We say talked about and rented rather than sold because like the other hyperscalers and cloud builders who have designed their own CPUs, DPUs, and AI accelerators – what we commonly call XPUs these days – Google does not intend to sell these Axion server CPUs to anyone else. They have one and only one real customer, and Google has sufficient volumes and sufficient need to control its own supply chain and destiny that it can now save money by designing and fabbing its own CPUs.
The wonder, when you think about it, is that Google didn’t create its own server CPUs already. The truth is that for years Google could get special SKUs and special deals from AMD or Intel, and it wasn’t worth the trouble. It wasn’t until the advertising business got squeezed and that GenAI started putting pressure on search that Google had a rethink.

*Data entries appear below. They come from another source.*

-- pv_equiv track=rewrite | github.com/SiiLuu/Groundhog | groundhog.py | tempEvolution
-- ===== SOURCE A (Python) =====
-- def tempEvolution(tab):
--     checkEvolution = {}
--     temp = []
--     i = 0
--     while ((i + 1) < len(tab)):
--         if (tab[i] < tab[i + 1]):
--             temp.append('Increasing')
--         else:
--             temp.append('Decreasing')
--         i += 1
--     checkEvolution[temp.count('Increasing')] = False
--     checkEvolution[temp.count('Decreasing')] = True
--     return (checkEvolution[max(checkEvolution)])
-- ===== SOURCE B (Python) =====
-- def tempEvolution(tab):
--     # Net trend balance: +1 for each strictly increasing adjacent pair, -1 otherwise.
--     # Mostly-decreasing (or tied, or too short) iff the balance is non-positive.
--     return sum(1 if a < b else -1 for a, b in zip(tab, tab[1:])) <= 0
-- ===== Notes on version B (the rewrite author's own statement) =====
-- stated objective: simpler
-- what changed: Replaces A's label-list build, two .count() scans and dict-overwrite/max dispatch by a single signed balance (sum of +1/-1 over adjacent pairs) compared to zero; no labels, no counts, no dict.
import Mathlib
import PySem

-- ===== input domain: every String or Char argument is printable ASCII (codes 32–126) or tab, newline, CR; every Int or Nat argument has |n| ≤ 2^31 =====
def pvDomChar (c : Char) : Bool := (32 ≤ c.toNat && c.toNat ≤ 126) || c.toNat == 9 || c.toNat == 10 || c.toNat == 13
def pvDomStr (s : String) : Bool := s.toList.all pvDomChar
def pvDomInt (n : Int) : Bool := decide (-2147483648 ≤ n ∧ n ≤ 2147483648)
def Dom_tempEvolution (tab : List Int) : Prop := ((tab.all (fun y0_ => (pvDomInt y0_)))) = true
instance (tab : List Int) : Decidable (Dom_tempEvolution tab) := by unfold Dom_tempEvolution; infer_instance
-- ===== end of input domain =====

-- B replaces A's label-list + two count scans + dict/max dispatch by a single signed balance (+1/-1 per adjacent pair) compared to zero (simpler decomposition).


-- ===== PORT A =====
-- while loop over i with temp.append, then temp.count, dict insertions, max over keys, lookup
def tempEvolution (tab : List Int) : Bool :=
  let temp : List String :=
    (PySem.List.pyRange 0 ((tab.length : Int) - 1) 1).foldl
      (fun acc i =>
        acc ++ [if PySem.List.pyGetD tab i 0 < PySem.List.pyGetD tab (i + 1) 0
                then "Increasing" else "Decreasing"]) []
  let d : PySem.Dict Int Bool :=
    (PySem.Dict.empty.insert ((PySem.List.count temp "Increasing" : Nat) : Int) false).insert
      ((PySem.List.count temp "Decreasing" : Nat) : Int) true
  match PySem.List.max? d.keys (fun x => x) with
  | some k => d.getD k false
  | none => false

-- ===== PORT B =====
-- sum of +1/-1 over zipped adjacent pairs, compared to zero
def tempEvolution_alt (tab : List Int) : Bool :=
  decide (((tab.zip tab.tail).foldl
      (fun (s : Int) ab => s + (if ab.1 < ab.2 then 1 else -1)) 0) ≤ 0)

-- ===== PRECONDITION & SPEC =====
def Spec_tempEvolution (tab : List Int) (out : Bool) : Prop := out = tempEvolution_alt tab
instance (tab : List Int) (out : Bool) : Decidable (Spec_tempEvolution tab out) := by unfold Spec_tempEvolution; infer_instance

-- ===== CLAIM (what is proved, stated in full; the proofs are below) =====
def Claim_equal_tempEvolution : Prop := ∀ (tab : List Int), Dom_tempEvolution tab → Spec_tempEvolution tab (tempEvolution tab)

-- ===== LEMMAS AND PROOFS =====

-- the index loop over range(len(tab)-1) visits exactly the consecutive pairs
lemma pv_range_pairs (g : Int → Int → String) :
    ∀ (tab : List Int),
      (List.range (tab.length - 1)).map
        (fun i => g (tab.getD i 0) (tab.getD (i + 1) 0))
      = (tab.zip tab.tail).map (fun ab => g ab.1 ab.2) := by
  intro tab
  induction tab with
  | nil => simp
  | cons a t ih =>
    cases t with
    | nil => simp
    | cons b r =>
      have h : (a :: b :: r).length - 1 = ((b :: r).length - 1) + 1 := by
        simp [List.length]
      rw [h, List.range_succ_eq_map]
      simpa [List.map_map, Function.comp] using ih

-- B's balance loop computes (#increasing pairs) - (#other pairs)
lemma pv_fold_balance (l : List (Int × Int)) (s : Int) :
    l.foldl (fun (s : Int) ab => s + (if ab.1 < ab.2 then 1 else -1)) s
    = s + (l.countP (fun ab => decide (ab.1 < ab.2)) : Int)
        - (l.countP (fun ab => ! decide (ab.1 < ab.2)) : Int) := by
  induction l generalizing s with
  | nil => simp
  | cons x xs ih =>
    by_cases h : x.1 < x.2 <;>
      simp [h, ih] <;> ring

-- temp's build loop, as a map over the pairs
lemma pv_temp_counts (tab : List Int) :
    (PySem.List.pyRange 0 ((tab.length : Int) - 1) 1).foldl
      (fun acc i =>
        acc ++ [if PySem.List.pyGetD tab i 0 < PySem.List.pyGetD tab (i + 1) 0
                then "Increasing" else "Decreasing"]) []
    = (tab.zip tab.tail).map
        (fun ab => if ab.1 < ab.2 then "Increasing" else "Decreasing") := by
  rw [PySem.List.foldl_append_singleton_eq_map]
  cases tab with
  | nil => simp [PySem.List.pyRange]
  | cons a t =>
    have h1 : ((a :: t).length : Int) - 1 = ((a :: t).length - 1 : Nat) := by
      simp [List.length_cons]
    rw [h1, PySem.List.pyRange_zero_natCast]
    rw [List.map_map]
    rw [← pv_range_pairs (fun x y => if x < y then "Increasing" else "Decreasing") (a :: t)]
    apply List.map_congr_left
    intro i _
    have h2 : ((i : Int) + 1) = ((i + 1 : Nat) : Int) := by push_cast; ring
    simp only [Function.comp_apply]
    rw [PySem.List.pyGetD_natCast, h2, PySem.List.pyGetD_natCast]

-- A's dict/max dispatch is the comparison i ≤ d
lemma pv_dict_verdict (i d : Int) :
    (match PySem.List.max? ((PySem.Dict.empty.insert i false).insert d true).keys (fun x => x) with
     | some k => ((PySem.Dict.empty.insert i false).insert d true).getD k false
     | none => false) = decide (i ≤ d) := by
  by_cases h : i = d
  · subst h
    simp [PySem.Dict.insert, PySem.Dict.empty, PySem.Dict.getD, PySem.Dict.get?,
          PySem.List.max?, PySem.Dict.keys]
  · have hins : (PySem.Dict.empty.insert i false).insert d true
        = PySem.Dict.mk [(i, false), (d, true)] := by
      simp [PySem.Dict.insert, PySem.Dict.empty, PySem.Dict.contains, h]
    rw [hins]
    have hmax : PySem.List.max? (PySem.Dict.mk [(i, false), (d, true)]).keys (fun x => x)
        = some (max i d) := by
      simp [PySem.Dict.keys_mk, PySem.List.max?_id_cons]
    rw [hmax]
    by_cases hle : i ≤ d
    · have hm : max i d = d := max_eq_right hle
      simp [PySem.Dict.getD, PySem.Dict.get?_mk_cons, hle, h]
    · have hm : max i d = i := max_eq_left (le_of_not_ge hle)
      simp [hm, PySem.Dict.getD, PySem.Dict.get?_mk_cons, hle]

-- counting a label in the mapped pair list is countP on the pairs
lemma pv_count_inc (l : List (Int × Int)) :
    PySem.List.count (l.map (fun ab => if ab.1 < ab.2 then "Increasing" else "Decreasing")) "Increasing"
      = l.countP (fun ab => decide (ab.1 < ab.2)) := by
  induction l with
  | nil => simp [PySem.List.count]
  | cons x xs ih =>
    by_cases hx : x.1 < x.2 <;>
      simp [PySem.List.count, hx] <;>
      simpa [PySem.List.count] using ih

lemma pv_count_dec (l : List (Int × Int)) :
    PySem.List.count (l.map (fun ab => if ab.1 < ab.2 then "Increasing" else "Decreasing")) "Decreasing"
      = l.countP (fun ab => ! decide (ab.1 < ab.2)) := by
  induction l with
  | nil => simp [PySem.List.count]
  | cons x xs ih =>
    by_cases hx : x.1 < x.2 <;>
      simp [PySem.List.count, hx] <;>
      simpa [PySem.List.count] using ih

-- ===== VERDICT (by name: the statement is the Claim_ definition above) =====
theorem tempEvolution_spec : Claim_equal_tempEvolution := by
  intro tab _
  unfold Spec_tempEvolution tempEvolution tempEvolution_alt
  simp only [pv_temp_counts, pv_fold_balance, pv_count_inc, pv_count_dec, zero_add,
    pv_dict_verdict]
  simp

Rival Amazon Web Services launched its first Graviton Arm server more than five years ago, and is getting ready to ramp its fourth generation Graviton4 chips. The Graviton4 was launched last November and sports 96 of the “Demeter” V2 cores created by Arm Ltd for its Neoverse server platforms. The 72 of the V2 cores are also used by Nvidia in its “Grace” CG100 server CPUs. Last November, Microsoft announced its homegrown 128-core Cobalt 100 Arm server CPUs, which are based on the earlier “Perseus” N2 cores from Arm, which have two 64-core chiplets in the package. The Grace CPU is a monolithic design, and the Graviton3 and Graviton4 were based on chiplets, with memory and I/O controllers broken free of their monolithic core tiles. There are other Arm server CPUs, of course.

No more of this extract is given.